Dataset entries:
-- pv_equiv track=rewrite | github.com/pypi-data/pypi-mirror-123 | packages/ndl-tense/ndl_tense-0.0.3.tar.gz/ndl_tense-0.0.3/ndl_tense/file_tools.py | find_article
-- ===== SOURCE A (Python) =====
-- def find_article(line, word):
--     """
--         Find an article relevant to a given word
--
--         Variables
--         ------------------------------------------
--
--         line: list of str
--             A list of words that make up a sentence
--         word: str
--             A word (noun), this is the word the article should apply to
--         ------------------------------------------
--         return:
--             Either an article or None (if no article could be found)
--     """
--     i = line.index(word) - 1
--     while i >= 0:
--         if line[i] in ['The', 'the', 'a', 'an', 'An', 'A', 'no']:
--             return line[i]
--         else:
--             i -= 1
--     return None
-- ===== SOURCE B (Python) =====
-- ARTICLES = {'The', 'the', 'a', 'an', 'An', 'A', 'no'}
--
-- def find_article(line, word):
--     i = line.index(word)          # keep ValueError when word is absent
--     last = None
--     for w in line[:i]:
--         if w in ARTICLES:
--             last = w
--     return last
-- ===== Notes on version B (the rewrite author's own statement) =====
-- stated objective: alternative
-- what changed: Replaces A's backward early-return scan (index arithmetic with a while-loop over line[i]) with a forward single pass over the prefix line[:i] keeping a 'last seen article' accumulator.
import Mathlib
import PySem

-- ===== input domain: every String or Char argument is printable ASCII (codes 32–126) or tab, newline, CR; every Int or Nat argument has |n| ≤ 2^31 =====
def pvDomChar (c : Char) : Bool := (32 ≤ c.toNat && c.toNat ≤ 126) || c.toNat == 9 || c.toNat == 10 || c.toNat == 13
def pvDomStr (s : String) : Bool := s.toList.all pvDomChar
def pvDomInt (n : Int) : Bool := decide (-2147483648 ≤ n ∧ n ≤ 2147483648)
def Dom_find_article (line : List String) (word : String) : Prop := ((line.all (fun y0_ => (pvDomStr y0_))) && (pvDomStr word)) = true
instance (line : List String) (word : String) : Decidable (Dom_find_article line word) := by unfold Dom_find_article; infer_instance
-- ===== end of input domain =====

-- B replaces A's backward early-return scan with a forward pass over the prefix keeping a last-seen-article accumulator (alternative decomposition, same cost).


-- the article list ['The','the','a','an','An','A','no'] shared by both sources
def pvArticles : List String := ["The", "the", "a", "an", "An", "A", "no"]

-- ===== PORT A =====
-- the while-loop: i counts down from index-1 while i >= 0, returning line[i] on the first article
def find_article_go (line : List String) (i : Int) : Option String :=
  if _h : 0 ≤ i then
    let x := PySem.List.pyGetD line i ""
    if pvArticles.contains x then some x
    else find_article_go line (i - 1)
  else none
termination_by (i + 1).toNat
decreasing_by omega

def find_article (line : List String) (word : String) : Option String :=
  match PySem.List.index? line word with
  | none => none        -- Python raises ValueError here; excluded by Pre_
  | some i => find_article_go line ((i : Int) - 1)

-- ===== PORT B =====
def find_article_alt (line : List String) (word : String) : Option String :=
  match PySem.List.index? line word with
  | none => none        -- Python raises ValueError here; excluded by Pre_
  | some i =>
      (PySem.List.slice line none (some (i : Int))).foldl
        (fun last w => if pvArticles.contains w then some w else last) none

-- ===== PRECONDITION & SPEC =====
-- Pre_ excludes exactly the inputs where line.index(word) raises ValueError in both programs.
def Pre_find_article (line : List String) (word : String) : Prop := word ∈ line
instance (line : List String) (word : String) : Decidable (Pre_find_article line word) := by
  unfold Pre_find_article; infer_instance

def pvWitness_find_article : List String × String := (["the", "cat"], "cat")

def Spec_find_article (line : List String) (word : String) (out : Option String) : Prop :=
  out = find_article_alt line word
instance (line : List String) (word : String) (out : Option String) :
    Decidable (Spec_find_article line word out) := by unfold Spec_find_article; infer_instance

-- ===== CLAIM (what is proved, stated in full; the proofs are below) =====
def Claim_equal_find_article : Prop := ∀ (line : List String) (word : String),
  Dom_find_article line word → Pre_find_article line word →
  Spec_find_article line word (find_article line word)

-- ===== LEMMAS AND PROOFS =====

-- B's forward last-seen fold equals the first article of the reversed list (or the accumulator).
theorem foldl_last_article (p : List String) (acc : Option String) :
    p.foldl (fun last w => if pvArticles.contains w then some w else last) acc
      = (p.reverse.find? (fun w => pvArticles.contains w)).or acc := by
  induction p using List.reverseRecOn generalizing acc with
  | nil => simp
  | append_singleton p x ih =>
      simp only [List.foldl_append, List.foldl_cons, List.foldl_nil, List.reverse_append,
        List.reverse_singleton, List.singleton_append, List.find?_cons, ih]
      by_cases h : x ∈ pvArticles <;> simp [h]

-- A's backward early-return loop starting at i-1 finds the first article of (l.take i).reverse.
theorem go_eq_find (l : List String) :
    ∀ i : Nat, i ≤ l.length →
      find_article_go l ((i : Int) - 1)
        = (l.take i).reverse.find? (fun w => pvArticles.contains w) := by
  intro i
  induction i with
  | zero => intro _; rw [find_article_go]; simp
  | succ n ih =>
      intro h
      have hn : n < l.length := by omega
      obtain ⟨x, hx⟩ : ∃ x, l[n]? = some x := ⟨l[n], List.getElem?_eq_getElem hn⟩
      have htake : l.take (n + 1) = l.take n ++ [x] := by
        rw [List.take_add_one, hx]; rfl
      rw [show ((n + 1 : Nat) : Int) - 1 = (n : Int) by push_cast; ring]
      rw [find_article_go]
      have hget : PySem.List.pyGetD l ((n : Nat) : Int) "" = x := by
        simp [List.getD, hx]
      simp only [Int.natCast_nonneg, dite_true, hget, htake, List.reverse_append,
        List.reverse_singleton, List.singleton_append, List.find?_cons]
      by_cases harts : x ∈ pvArticles
      · simp [harts]
      · simp only [List.contains_eq_mem, harts, if_neg, not_false_eq_true,
          decide_false, Bool.false_eq_true]
        rw [ih (by omega)]; simp [List.contains_eq_mem]

-- ===== VERDICT (by name: the statement is the Claim_ definition above) =====
theorem find_article_spec : Claim_equal_find_article := by
  intro line word _ hpre
  unfold Spec_find_article find_article find_article_alt
  have hmem : (PySem.List.index? line word).isSome := by
    rw [PySem.List.index?_isSome_iff]; exact hpre
  obtain ⟨i, hi⟩ := Option.isSome_iff_exists.mp hmem
  obtain ⟨hlt, -, -⟩ := PySem.List.getElem_of_index?_eq_some hi
  simp only [hi]
  rw [go_eq_find _ i (le_of_lt hlt), PySem.List.slice_to_natCast,
    foldl_last_article, Option.or_none]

WHAT THE TASK ASKS: The records above should be transcribed in full, with no differences.

ANSWER SECTION:
-- pv_equiv track=rewrite | github.com/pypi-data/pypi-mirror-123 | packages/ndl-tense/ndl_tense-0.0.3.tar.gz/ndl_tense-0.0.3/ndl_tense/file_tools.py | find_article
-- ===== SOURCE A (Python) =====
-- def find_article(line, word):
--     """
--         Find an article relevant to a given word
--
--         Variables
--         ------------------------------------------
--
--         line: list of str
--             A list of words that make up a sentence
--         word: str
--             A word (noun), this is the word the article should apply to
--         ------------------------------------------
--         return:
--             Either an article or None (if no article could be found)
--     """
--     i = line.index(word) - 1
--     while i >= 0:
--         if line[i] in ['The', 'the', 'a', 'an', 'An', 'A', 'no']:
--             return line[i]
--         else:
--             i -= 1
--     return None
-- ===== SOURCE B (Python) =====
-- ARTICLES = {'The', 'the', 'a', 'an', 'An', 'A', 'no'}
--
-- def find_article(line, word):
--     i = line.index(word)          # keep ValueError when word is absent
--     last = None
--     for w in line[:i]:
--         if w in ARTICLES:
--             last = w
--     return last
-- ===== Notes on version B (the rewrite author's own statement) =====
-- stated objective: alternative
-- what changed: Replaces A's backward early-return scan (index arithmetic with a while-loop over line[i]) with a forward single pass over the prefix line[:i] keeping a 'last seen article' accumulator.
import Mathlib
import PySem

-- ===== input domain: every String or Char argument is printable ASCII (codes 32–126) or tab, newline, CR; every Int or Nat argument has |n| ≤ 2^31 =====
def pvDomChar (c : Char) : Bool := (32 ≤ c.toNat && c.toNat ≤ 126) || c.toNat == 9 || c.toNat == 10 || c.toNat == 13
def pvDomStr (s : String) : Bool := s.toList.all pvDomChar
def pvDomInt (n : Int) : Bool := decide (-2147483648 ≤ n ∧ n ≤ 2147483648)
def Dom_find_article (line : List String) (word : String) : Prop := ((line.all (fun y0_ => (pvDomStr y0_))) && (pvDomStr word)) = true
instance (line : List String) (word : String) : Decidable (Dom_find_article line word) := by unfold Dom_find_article; infer_instance
-- ===== end of input domain =====

-- B replaces A's backward early-return scan with a forward pass over the prefix keeping a last-seen-article accumulator (alternative decomposition, same cost).


-- the article list ['The','the','a','an','An','A','no'] shared by both sources
def pvArticles : List String := ["The", "the", "a", "an", "An", "A", "no"]

-- ===== PORT A =====
-- the while-loop: i counts down from index-1 while i >= 0, returning line[i] on the first article
def find_article_go (line : List String) (i : Int) : Option String :=
  if _h : 0 ≤ i then
    let x := PySem.List.pyGetD line i ""
    if pvArticles.contains x then some x
    else find_article_go line (i - 1)
  else none
termination_by (i + 1).toNat
decreasing_by omega

def find_article (line : List String) (word : String) : Option String :=
  match PySem.List.index? line word with
  | none => none        -- Python raises ValueError here; excluded by Pre_
  | some i => find_article_go line ((i : Int) - 1)

-- ===== PORT B =====
def find_article_alt (line : List String) (word : String) : Option String :=
  match PySem.List.index? line word with
  | none => none        -- Python raises ValueError here; excluded by Pre_
  | some i =>
      (PySem.List.slice line none (some (i : Int))).foldl
        (fun last w => if pvArticles.contains w then some w else last) none

-- ===== PRECONDITION & SPEC =====
-- Pre_ excludes exactly the inputs where line.index(word) raises ValueError in both programs.
def Pre_find_article (line : List String) (word : String) : Prop := word ∈ line
instance (line : List String) (word : String) : Decidable (Pre_find_article line word) := by
  unfold Pre_find_article; infer_instance

def pvWitness_find_article : List String × String := (["the", "cat"], "cat")

def Spec_find_article (line : List String) (word : String) (out : Option String) : Prop :=
  out = find_article_alt line word
instance (line : List String) (word : String) (out : Option String) :
    Decidable (Spec_find_article line word out) := by unfold Spec_find_article; infer_instance

-- ===== CLAIM (what is proved, stated in full; the proofs are below) =====
def Claim_equal_find_article : Prop := ∀ (line : List String) (word : String),
  Dom_find_article line word → Pre_find_article line word →
  Spec_find_article line word (find_article line word)

-- ===== LEMMAS AND PROOFS =====

-- B's forward last-seen fold equals the first article of the reversed list (or the accumulator).
theorem foldl_last_article (p : List String) (acc : Option String) :
    p.foldl (fun last w => if pvArticles.contains w then some w else last) acc
      = (p.reverse.find? (fun w => pvArticles.contains w)).or acc := by
  induction p using List.reverseRecOn generalizing acc with
  | nil => simp
  | append_singleton p x ih =>
      simp only [List.foldl_append, List.foldl_cons, List.foldl_nil, List.reverse_append,
        List.reverse_singleton, List.singleton_append, List.find?_cons, ih]
      by_cases h : x ∈ pvArticles <;> simp [h]

-- A's backward early-return loop starting at i-1 finds the first article of (l.take i).reverse.
theorem go_eq_find (l : List String) :
    ∀ i : Nat, i ≤ l.length →
      find_article_go l ((i : Int) - 1)
        = (l.take i).reverse.find? (fun w => pvArticles.contains w) := by
  intro i
  induction i with
  | zero => intro _; rw [find_article_go]; simp
  | succ n ih =>
      intro h
      have hn : n < l.length := by omega
      obtain ⟨x, hx⟩ : ∃ x, l[n]? = some x := ⟨l[n], List.getElem?_eq_getElem hn⟩
      have htake : l.take (n + 1) = l.take n ++ [x] := by
        rw [List.take_add_one, hx]; rfl
      rw [show ((n + 1 : Nat) : Int) - 1 = (n : Int) by push_cast; ring]
      rw [find_article_go]
      have hget : PySem.List.pyGetD l ((n : Nat) : Int) "" = x := by
        simp [List.getD, hx]
      simp only [Int.natCast_nonneg, dite_true, hget, htake, List.reverse_append,
        List.reverse_singleton, List.singleton_append, List.find?_cons]
      by_cases harts : x ∈ pvArticles
      · simp [harts]
      · simp only [List.contains_eq_mem, harts, if_neg, not_false_eq_true,
          decide_false, Bool.false_eq_true]
        rw [ih (by omega)]; simp [List.contains_eq_mem]

-- ===== VERDICT (by name: the statement is the Claim_ definition above) =====
theorem find_article_spec : Claim_equal_find_article := by
  intro line word _ hpre
  unfold Spec_find_article find_article find_article_alt
  have hmem : (PySem.List.index? line word).isSome := by
    rw [PySem.List.index?_isSome_iff]; exact hpre
  obtain ⟨i, hi⟩ := Option.isSome_iff_exists.mp hmem
  obtain ⟨hlt, -, -⟩ := PySem.List.getElem_of_index?_eq_some hi
  simp only [hi]
  rw [go_eq_find _ i (le_of_lt hlt), PySem.List.slice_to_natCast,
    foldl_last_article, Option.or_none]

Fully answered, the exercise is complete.